Your instructions
Look below for the line containing "ih [c] 1 res]"; from there through the line containing "lemma emit_cons_nonabcd (c", both lines included, please set down each line exactly and nothing else.

Data listing
######

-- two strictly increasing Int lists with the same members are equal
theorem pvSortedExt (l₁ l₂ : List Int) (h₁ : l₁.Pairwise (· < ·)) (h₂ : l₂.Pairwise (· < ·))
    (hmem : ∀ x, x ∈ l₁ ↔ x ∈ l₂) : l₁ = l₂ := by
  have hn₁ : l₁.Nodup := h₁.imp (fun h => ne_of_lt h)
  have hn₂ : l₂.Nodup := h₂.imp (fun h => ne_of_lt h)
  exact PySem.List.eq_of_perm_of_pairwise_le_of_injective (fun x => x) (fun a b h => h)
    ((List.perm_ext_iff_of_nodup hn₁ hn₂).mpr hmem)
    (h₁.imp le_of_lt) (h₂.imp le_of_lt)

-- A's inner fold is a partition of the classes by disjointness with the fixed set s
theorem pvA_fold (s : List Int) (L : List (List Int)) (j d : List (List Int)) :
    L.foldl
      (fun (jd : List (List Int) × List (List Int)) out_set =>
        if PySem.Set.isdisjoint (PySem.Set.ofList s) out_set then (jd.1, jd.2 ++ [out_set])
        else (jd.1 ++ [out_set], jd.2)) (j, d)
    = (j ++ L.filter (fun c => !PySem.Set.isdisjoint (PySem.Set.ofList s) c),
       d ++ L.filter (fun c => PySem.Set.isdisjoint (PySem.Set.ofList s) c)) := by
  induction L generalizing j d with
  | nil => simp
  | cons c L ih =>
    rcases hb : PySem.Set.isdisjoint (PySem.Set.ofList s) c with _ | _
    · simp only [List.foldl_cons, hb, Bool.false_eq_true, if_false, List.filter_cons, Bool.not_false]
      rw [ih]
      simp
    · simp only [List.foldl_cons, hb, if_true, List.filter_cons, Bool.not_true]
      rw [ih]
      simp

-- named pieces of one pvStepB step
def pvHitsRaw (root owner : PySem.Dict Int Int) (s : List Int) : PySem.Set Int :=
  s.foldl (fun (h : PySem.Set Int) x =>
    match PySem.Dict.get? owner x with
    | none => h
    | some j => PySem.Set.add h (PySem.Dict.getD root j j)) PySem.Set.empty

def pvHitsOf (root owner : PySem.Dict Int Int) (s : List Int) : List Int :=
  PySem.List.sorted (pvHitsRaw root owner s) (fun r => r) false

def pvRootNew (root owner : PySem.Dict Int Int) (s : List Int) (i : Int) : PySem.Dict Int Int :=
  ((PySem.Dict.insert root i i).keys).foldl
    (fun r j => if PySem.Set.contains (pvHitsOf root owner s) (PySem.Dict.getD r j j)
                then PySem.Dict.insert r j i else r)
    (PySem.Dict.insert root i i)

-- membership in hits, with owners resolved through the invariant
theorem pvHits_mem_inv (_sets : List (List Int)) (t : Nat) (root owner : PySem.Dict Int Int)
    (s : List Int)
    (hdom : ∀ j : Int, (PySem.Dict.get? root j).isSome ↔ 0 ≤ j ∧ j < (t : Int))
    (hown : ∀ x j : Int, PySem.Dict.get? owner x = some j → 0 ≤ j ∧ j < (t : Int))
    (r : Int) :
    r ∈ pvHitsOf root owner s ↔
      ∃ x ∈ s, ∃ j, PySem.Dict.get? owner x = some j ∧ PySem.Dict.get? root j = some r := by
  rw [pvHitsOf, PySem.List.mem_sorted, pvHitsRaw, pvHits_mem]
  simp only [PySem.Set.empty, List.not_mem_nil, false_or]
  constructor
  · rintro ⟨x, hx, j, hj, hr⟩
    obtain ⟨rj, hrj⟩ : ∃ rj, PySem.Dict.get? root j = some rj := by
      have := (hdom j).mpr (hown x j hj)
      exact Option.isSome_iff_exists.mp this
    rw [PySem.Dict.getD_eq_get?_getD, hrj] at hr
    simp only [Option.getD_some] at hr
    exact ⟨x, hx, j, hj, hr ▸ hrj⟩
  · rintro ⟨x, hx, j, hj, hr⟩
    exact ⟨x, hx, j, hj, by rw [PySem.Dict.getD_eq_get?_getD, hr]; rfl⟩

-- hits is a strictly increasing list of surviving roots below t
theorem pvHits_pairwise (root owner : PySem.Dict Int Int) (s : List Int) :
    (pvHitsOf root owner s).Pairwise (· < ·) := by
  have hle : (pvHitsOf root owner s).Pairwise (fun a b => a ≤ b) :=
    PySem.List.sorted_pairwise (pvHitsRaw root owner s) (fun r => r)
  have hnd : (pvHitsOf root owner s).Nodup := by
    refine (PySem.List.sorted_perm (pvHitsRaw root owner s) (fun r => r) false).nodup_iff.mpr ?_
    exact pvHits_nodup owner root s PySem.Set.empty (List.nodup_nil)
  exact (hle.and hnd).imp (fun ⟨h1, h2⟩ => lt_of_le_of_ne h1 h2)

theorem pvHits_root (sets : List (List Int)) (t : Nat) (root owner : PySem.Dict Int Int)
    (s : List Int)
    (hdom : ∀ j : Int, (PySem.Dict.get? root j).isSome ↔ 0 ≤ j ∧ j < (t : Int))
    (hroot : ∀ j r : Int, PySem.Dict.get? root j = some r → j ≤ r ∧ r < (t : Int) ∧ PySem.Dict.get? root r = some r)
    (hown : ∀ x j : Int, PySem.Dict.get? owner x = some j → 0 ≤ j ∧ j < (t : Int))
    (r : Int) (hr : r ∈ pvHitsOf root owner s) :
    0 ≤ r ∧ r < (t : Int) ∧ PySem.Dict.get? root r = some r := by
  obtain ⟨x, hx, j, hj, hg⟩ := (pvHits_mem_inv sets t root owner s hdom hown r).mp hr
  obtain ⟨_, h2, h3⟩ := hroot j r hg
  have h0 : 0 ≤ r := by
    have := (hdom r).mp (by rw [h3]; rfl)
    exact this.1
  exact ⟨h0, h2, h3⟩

######

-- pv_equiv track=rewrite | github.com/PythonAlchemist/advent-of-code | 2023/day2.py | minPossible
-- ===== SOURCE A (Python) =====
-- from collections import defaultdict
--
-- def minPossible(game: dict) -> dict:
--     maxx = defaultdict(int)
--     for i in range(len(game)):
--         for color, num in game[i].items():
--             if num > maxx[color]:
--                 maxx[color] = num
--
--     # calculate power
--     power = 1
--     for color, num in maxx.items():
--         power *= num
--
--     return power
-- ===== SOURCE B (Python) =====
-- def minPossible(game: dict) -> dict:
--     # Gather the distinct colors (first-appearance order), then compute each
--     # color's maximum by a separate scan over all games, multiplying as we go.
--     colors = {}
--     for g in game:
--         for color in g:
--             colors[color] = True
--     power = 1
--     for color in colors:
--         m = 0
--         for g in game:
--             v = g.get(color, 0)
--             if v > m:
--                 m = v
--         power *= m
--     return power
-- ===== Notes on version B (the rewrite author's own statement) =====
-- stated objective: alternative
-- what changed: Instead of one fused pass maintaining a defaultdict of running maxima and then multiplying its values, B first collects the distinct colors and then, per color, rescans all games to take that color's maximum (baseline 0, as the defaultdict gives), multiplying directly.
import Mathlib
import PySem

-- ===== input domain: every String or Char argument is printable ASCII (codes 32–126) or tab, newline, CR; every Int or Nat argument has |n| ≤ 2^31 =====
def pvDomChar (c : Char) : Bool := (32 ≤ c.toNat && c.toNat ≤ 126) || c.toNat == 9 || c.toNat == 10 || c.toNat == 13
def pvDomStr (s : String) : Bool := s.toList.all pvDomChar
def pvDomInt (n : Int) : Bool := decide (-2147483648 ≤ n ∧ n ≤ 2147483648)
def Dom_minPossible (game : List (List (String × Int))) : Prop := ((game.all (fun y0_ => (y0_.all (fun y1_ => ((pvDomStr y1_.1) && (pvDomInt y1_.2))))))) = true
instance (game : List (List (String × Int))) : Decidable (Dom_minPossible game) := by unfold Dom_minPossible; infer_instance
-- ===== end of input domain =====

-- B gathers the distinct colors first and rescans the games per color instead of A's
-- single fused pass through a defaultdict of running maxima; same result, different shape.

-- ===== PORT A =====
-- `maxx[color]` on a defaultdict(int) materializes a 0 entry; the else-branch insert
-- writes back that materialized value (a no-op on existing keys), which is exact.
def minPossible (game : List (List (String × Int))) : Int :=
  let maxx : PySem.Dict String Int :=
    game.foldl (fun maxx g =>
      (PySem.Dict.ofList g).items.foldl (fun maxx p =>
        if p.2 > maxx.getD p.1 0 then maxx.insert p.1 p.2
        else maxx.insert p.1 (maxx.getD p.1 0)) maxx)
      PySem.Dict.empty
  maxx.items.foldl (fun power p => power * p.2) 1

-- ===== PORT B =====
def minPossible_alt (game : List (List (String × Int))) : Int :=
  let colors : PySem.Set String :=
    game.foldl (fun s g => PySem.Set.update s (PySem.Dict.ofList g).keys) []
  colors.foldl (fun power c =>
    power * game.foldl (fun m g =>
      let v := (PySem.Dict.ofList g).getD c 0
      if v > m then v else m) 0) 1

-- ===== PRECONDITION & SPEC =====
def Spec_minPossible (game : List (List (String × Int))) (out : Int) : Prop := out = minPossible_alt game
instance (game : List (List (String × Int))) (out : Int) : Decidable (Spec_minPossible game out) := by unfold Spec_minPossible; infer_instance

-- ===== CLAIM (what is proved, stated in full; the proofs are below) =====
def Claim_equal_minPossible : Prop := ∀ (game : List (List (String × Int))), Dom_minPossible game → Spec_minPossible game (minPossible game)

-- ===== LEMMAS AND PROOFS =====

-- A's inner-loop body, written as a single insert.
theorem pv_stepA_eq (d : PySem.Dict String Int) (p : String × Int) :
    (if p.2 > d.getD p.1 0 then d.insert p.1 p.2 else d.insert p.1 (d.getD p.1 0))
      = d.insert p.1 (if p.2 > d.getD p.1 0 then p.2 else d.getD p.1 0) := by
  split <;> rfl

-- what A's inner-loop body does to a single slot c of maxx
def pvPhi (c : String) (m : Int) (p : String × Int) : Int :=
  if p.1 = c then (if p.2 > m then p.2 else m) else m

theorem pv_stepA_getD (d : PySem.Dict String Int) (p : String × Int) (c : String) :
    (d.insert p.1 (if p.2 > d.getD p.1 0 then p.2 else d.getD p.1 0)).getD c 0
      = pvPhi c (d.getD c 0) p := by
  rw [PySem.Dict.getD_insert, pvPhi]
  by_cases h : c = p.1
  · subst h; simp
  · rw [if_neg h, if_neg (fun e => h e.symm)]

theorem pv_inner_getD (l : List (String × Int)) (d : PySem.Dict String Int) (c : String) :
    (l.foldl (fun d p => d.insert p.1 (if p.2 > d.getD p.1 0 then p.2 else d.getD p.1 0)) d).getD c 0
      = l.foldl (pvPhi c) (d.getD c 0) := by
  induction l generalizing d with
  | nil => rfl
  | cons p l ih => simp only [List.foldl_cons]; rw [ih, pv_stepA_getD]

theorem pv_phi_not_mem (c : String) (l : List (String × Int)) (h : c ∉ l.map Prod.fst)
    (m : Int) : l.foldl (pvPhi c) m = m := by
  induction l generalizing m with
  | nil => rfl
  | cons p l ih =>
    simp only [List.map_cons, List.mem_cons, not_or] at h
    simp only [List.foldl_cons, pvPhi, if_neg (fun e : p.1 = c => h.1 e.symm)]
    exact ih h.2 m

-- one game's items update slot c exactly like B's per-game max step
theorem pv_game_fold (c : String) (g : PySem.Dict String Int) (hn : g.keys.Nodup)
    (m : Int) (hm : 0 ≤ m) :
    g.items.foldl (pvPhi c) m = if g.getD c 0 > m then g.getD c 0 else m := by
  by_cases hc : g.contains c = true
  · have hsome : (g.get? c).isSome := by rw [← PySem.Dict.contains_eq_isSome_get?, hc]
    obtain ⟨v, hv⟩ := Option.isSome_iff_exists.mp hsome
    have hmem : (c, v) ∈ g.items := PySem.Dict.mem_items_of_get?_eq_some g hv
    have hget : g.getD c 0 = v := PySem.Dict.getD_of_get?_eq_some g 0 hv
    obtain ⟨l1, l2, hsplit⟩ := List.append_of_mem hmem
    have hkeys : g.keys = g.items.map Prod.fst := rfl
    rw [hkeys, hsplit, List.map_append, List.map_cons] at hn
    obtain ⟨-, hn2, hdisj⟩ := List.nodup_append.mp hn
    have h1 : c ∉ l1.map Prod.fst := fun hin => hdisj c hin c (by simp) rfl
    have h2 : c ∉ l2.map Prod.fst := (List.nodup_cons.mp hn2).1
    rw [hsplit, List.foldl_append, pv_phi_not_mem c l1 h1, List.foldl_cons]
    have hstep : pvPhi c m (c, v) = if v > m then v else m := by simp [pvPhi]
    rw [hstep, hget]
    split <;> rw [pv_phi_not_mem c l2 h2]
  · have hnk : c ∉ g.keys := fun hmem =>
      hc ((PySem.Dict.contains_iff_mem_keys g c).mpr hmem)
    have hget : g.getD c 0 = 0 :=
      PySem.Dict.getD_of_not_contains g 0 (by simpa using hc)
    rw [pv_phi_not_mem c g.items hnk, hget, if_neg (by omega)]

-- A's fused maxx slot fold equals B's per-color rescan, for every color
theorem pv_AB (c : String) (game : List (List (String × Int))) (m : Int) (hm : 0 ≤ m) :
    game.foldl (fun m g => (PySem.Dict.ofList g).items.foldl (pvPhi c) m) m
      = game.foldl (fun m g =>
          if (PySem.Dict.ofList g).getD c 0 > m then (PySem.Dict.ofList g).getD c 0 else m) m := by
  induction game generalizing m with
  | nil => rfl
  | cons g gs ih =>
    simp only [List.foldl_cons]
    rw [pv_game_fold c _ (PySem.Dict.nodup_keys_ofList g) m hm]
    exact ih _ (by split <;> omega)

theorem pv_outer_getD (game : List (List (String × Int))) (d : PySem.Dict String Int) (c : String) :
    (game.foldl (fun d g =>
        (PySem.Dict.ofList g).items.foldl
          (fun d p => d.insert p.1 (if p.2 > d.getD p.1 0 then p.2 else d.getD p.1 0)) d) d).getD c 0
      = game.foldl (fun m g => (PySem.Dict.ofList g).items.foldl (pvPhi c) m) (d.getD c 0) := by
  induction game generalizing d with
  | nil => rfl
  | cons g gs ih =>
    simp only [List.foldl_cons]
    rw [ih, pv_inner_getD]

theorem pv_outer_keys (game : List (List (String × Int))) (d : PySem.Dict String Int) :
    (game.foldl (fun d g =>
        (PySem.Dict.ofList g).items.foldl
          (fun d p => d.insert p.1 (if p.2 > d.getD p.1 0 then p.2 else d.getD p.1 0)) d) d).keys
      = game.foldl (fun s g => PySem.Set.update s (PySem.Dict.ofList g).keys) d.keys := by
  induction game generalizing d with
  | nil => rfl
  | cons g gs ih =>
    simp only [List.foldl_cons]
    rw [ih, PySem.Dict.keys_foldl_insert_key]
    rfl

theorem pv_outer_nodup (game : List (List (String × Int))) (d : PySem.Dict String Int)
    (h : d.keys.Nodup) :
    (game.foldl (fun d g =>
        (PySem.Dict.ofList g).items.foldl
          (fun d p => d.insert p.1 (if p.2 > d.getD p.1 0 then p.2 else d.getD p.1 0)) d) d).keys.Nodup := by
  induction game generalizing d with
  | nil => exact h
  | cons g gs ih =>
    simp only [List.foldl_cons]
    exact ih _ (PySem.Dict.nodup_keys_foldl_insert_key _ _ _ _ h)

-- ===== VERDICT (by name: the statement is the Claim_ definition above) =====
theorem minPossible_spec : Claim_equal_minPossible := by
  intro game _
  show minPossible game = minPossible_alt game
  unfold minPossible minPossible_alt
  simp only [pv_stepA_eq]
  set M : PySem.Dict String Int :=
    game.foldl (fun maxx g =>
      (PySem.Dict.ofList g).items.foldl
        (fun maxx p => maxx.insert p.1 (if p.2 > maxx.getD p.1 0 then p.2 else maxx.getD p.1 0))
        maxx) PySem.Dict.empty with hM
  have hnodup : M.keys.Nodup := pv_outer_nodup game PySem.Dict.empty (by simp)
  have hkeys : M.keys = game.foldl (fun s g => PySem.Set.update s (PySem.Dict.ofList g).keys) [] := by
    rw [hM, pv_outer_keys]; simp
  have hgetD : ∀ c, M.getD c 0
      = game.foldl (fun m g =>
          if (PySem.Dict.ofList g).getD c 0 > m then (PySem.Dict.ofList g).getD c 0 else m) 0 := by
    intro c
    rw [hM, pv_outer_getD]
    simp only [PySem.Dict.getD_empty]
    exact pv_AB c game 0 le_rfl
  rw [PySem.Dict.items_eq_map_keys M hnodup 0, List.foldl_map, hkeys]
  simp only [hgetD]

######

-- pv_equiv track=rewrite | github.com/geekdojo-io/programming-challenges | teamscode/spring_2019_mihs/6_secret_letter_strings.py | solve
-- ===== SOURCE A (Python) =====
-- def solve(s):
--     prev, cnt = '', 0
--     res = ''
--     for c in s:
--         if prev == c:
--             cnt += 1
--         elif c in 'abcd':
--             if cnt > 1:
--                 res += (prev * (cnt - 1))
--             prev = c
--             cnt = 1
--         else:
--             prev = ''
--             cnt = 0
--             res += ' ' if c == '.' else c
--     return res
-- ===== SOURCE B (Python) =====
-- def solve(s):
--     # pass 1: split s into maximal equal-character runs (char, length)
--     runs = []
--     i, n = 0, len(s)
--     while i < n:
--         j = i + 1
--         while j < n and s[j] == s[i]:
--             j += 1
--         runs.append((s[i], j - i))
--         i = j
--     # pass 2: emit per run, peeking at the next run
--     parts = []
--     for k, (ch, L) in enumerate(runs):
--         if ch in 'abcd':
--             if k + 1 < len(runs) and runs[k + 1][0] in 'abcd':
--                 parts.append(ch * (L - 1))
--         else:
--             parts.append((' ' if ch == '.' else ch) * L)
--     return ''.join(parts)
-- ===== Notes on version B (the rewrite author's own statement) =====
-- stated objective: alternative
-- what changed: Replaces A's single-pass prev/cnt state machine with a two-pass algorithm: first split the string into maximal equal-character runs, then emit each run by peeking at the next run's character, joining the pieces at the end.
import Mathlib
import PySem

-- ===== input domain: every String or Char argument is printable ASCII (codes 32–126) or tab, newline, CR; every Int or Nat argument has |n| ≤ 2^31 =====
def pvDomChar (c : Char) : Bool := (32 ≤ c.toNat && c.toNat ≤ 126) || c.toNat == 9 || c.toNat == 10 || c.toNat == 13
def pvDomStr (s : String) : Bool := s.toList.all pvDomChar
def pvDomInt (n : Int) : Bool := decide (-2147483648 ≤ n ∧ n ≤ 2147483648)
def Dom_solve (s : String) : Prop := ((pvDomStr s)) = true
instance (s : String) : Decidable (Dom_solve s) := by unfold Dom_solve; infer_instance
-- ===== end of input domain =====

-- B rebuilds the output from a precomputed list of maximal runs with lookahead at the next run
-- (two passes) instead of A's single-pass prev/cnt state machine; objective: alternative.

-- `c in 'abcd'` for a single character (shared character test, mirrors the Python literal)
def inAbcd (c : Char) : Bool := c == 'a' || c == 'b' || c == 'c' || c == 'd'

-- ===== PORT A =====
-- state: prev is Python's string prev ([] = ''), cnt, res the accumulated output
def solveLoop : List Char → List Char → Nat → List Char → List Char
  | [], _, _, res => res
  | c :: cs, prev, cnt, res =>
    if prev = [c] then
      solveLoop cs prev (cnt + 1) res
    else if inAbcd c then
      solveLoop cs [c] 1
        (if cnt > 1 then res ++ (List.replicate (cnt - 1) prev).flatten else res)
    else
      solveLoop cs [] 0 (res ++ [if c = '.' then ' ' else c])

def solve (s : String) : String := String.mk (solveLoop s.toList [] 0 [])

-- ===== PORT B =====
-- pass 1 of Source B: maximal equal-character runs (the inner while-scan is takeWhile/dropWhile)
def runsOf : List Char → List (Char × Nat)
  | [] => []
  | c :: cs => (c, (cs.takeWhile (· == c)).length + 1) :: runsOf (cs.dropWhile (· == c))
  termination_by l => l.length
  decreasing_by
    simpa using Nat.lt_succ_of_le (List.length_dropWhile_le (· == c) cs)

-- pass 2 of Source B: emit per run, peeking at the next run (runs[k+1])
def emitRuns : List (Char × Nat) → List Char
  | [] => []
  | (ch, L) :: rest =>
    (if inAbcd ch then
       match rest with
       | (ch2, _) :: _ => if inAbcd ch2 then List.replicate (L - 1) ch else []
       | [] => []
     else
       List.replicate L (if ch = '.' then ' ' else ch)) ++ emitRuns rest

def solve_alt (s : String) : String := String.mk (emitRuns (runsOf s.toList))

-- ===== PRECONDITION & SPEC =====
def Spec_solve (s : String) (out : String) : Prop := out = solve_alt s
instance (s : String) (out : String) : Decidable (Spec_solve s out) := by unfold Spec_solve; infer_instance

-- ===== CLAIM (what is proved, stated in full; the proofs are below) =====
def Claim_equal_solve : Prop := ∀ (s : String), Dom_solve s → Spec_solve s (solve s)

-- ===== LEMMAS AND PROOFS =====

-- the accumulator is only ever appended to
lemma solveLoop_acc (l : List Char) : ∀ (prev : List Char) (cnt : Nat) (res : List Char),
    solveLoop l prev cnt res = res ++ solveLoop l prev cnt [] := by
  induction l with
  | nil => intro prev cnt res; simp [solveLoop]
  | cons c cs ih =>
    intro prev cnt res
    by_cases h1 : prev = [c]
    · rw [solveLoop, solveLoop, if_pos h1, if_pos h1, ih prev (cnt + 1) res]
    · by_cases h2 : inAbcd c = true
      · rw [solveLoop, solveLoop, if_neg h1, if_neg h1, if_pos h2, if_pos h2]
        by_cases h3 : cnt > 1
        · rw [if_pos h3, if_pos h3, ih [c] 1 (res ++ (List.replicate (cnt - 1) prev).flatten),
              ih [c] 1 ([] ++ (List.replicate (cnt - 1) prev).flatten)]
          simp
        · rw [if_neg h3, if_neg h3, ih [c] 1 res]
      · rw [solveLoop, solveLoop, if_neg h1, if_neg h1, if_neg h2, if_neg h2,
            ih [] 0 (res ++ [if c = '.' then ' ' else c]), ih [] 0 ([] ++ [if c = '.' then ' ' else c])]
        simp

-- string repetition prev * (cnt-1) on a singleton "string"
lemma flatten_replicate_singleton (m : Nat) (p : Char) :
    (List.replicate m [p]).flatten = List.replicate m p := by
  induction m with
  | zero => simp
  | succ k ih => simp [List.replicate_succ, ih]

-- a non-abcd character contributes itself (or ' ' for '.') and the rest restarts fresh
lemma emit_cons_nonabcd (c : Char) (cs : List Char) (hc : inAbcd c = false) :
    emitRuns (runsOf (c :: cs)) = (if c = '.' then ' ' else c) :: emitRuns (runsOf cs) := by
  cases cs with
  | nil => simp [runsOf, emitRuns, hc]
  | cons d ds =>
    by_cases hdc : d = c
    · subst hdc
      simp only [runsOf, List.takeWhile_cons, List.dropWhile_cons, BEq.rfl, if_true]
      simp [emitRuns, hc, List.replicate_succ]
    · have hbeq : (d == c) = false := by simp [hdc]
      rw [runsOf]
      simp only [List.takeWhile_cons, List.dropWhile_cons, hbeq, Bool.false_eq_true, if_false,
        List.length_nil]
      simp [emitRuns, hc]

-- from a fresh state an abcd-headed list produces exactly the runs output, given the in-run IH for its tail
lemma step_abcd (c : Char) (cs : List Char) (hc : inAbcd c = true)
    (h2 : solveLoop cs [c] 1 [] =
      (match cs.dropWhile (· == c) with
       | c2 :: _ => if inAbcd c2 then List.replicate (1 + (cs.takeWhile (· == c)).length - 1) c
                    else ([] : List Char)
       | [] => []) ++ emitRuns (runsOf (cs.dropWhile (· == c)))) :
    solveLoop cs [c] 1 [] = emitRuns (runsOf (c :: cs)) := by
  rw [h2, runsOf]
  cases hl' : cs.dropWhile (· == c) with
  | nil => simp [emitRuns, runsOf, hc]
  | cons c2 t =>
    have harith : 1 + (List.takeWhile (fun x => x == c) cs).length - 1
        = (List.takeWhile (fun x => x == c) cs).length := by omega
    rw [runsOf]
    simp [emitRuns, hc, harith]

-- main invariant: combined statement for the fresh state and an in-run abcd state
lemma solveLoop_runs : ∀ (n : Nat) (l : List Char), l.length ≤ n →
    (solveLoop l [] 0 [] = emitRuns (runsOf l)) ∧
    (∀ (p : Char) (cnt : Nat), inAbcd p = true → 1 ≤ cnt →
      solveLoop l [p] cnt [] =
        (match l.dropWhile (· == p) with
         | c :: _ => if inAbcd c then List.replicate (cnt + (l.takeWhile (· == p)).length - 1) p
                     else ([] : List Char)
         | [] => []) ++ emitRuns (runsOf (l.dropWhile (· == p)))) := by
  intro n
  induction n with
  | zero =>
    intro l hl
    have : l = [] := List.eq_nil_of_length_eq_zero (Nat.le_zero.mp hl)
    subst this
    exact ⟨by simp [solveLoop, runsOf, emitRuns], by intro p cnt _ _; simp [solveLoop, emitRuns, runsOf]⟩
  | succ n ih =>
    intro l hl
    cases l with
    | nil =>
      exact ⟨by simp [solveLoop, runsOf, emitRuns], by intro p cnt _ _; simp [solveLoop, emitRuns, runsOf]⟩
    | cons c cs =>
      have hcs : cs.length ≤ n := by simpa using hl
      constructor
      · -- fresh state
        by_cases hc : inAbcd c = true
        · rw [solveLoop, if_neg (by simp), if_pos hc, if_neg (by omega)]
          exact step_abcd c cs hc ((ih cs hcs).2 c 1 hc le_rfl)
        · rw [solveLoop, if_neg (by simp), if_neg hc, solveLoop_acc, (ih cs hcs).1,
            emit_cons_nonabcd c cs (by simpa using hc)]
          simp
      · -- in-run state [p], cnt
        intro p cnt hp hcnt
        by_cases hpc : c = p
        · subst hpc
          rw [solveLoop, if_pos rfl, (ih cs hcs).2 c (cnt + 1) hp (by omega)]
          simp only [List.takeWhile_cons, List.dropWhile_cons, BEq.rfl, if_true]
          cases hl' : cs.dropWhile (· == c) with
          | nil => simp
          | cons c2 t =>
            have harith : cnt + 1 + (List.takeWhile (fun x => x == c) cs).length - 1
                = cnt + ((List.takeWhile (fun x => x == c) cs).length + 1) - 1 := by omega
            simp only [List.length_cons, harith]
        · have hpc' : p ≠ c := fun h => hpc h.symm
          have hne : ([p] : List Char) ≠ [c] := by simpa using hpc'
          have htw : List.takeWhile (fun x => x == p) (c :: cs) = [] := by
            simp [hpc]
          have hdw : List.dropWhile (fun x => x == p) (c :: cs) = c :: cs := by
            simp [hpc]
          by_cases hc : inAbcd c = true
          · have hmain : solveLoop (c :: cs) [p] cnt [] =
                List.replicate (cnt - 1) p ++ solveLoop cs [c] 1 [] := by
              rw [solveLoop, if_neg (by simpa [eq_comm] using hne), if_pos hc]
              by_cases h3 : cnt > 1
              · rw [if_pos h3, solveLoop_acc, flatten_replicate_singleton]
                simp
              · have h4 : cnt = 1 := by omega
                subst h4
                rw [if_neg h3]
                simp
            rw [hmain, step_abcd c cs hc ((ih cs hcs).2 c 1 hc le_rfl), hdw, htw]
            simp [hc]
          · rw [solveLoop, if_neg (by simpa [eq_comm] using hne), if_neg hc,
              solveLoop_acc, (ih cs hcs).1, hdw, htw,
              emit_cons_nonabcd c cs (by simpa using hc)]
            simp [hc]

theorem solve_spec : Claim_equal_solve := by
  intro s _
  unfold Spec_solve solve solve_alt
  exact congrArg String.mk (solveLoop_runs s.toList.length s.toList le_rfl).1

######

Written solution
        · rw [if_neg h3, if_neg h3, ih [c] 1 res]
      · rw [solveLoop, solveLoop, if_neg h1, if_neg h1, if_neg h2, if_neg h2,
            ih [] 0 (res ++ [if c = '.' then ' ' else c]), ih [] 0 ([] ++ [if c = '.' then ' ' else c])]
        simp

-- string repetition prev * (cnt-1) on a singleton "string"
lemma flatten_replicate_singleton (m : Nat) (p : Char) :
    (List.replicate m [p]).flatten = List.replicate m p := by
  induction m with
  | zero => simp
  | succ k ih => simp [List.replicate_succ, ih]

-- a non-abcd character contributes itself (or ' ' for '.') and the rest restarts fresh
lemma emit_cons_nonabcd (c : Char) (cs : List Char) (hc : inAbcd c = false) :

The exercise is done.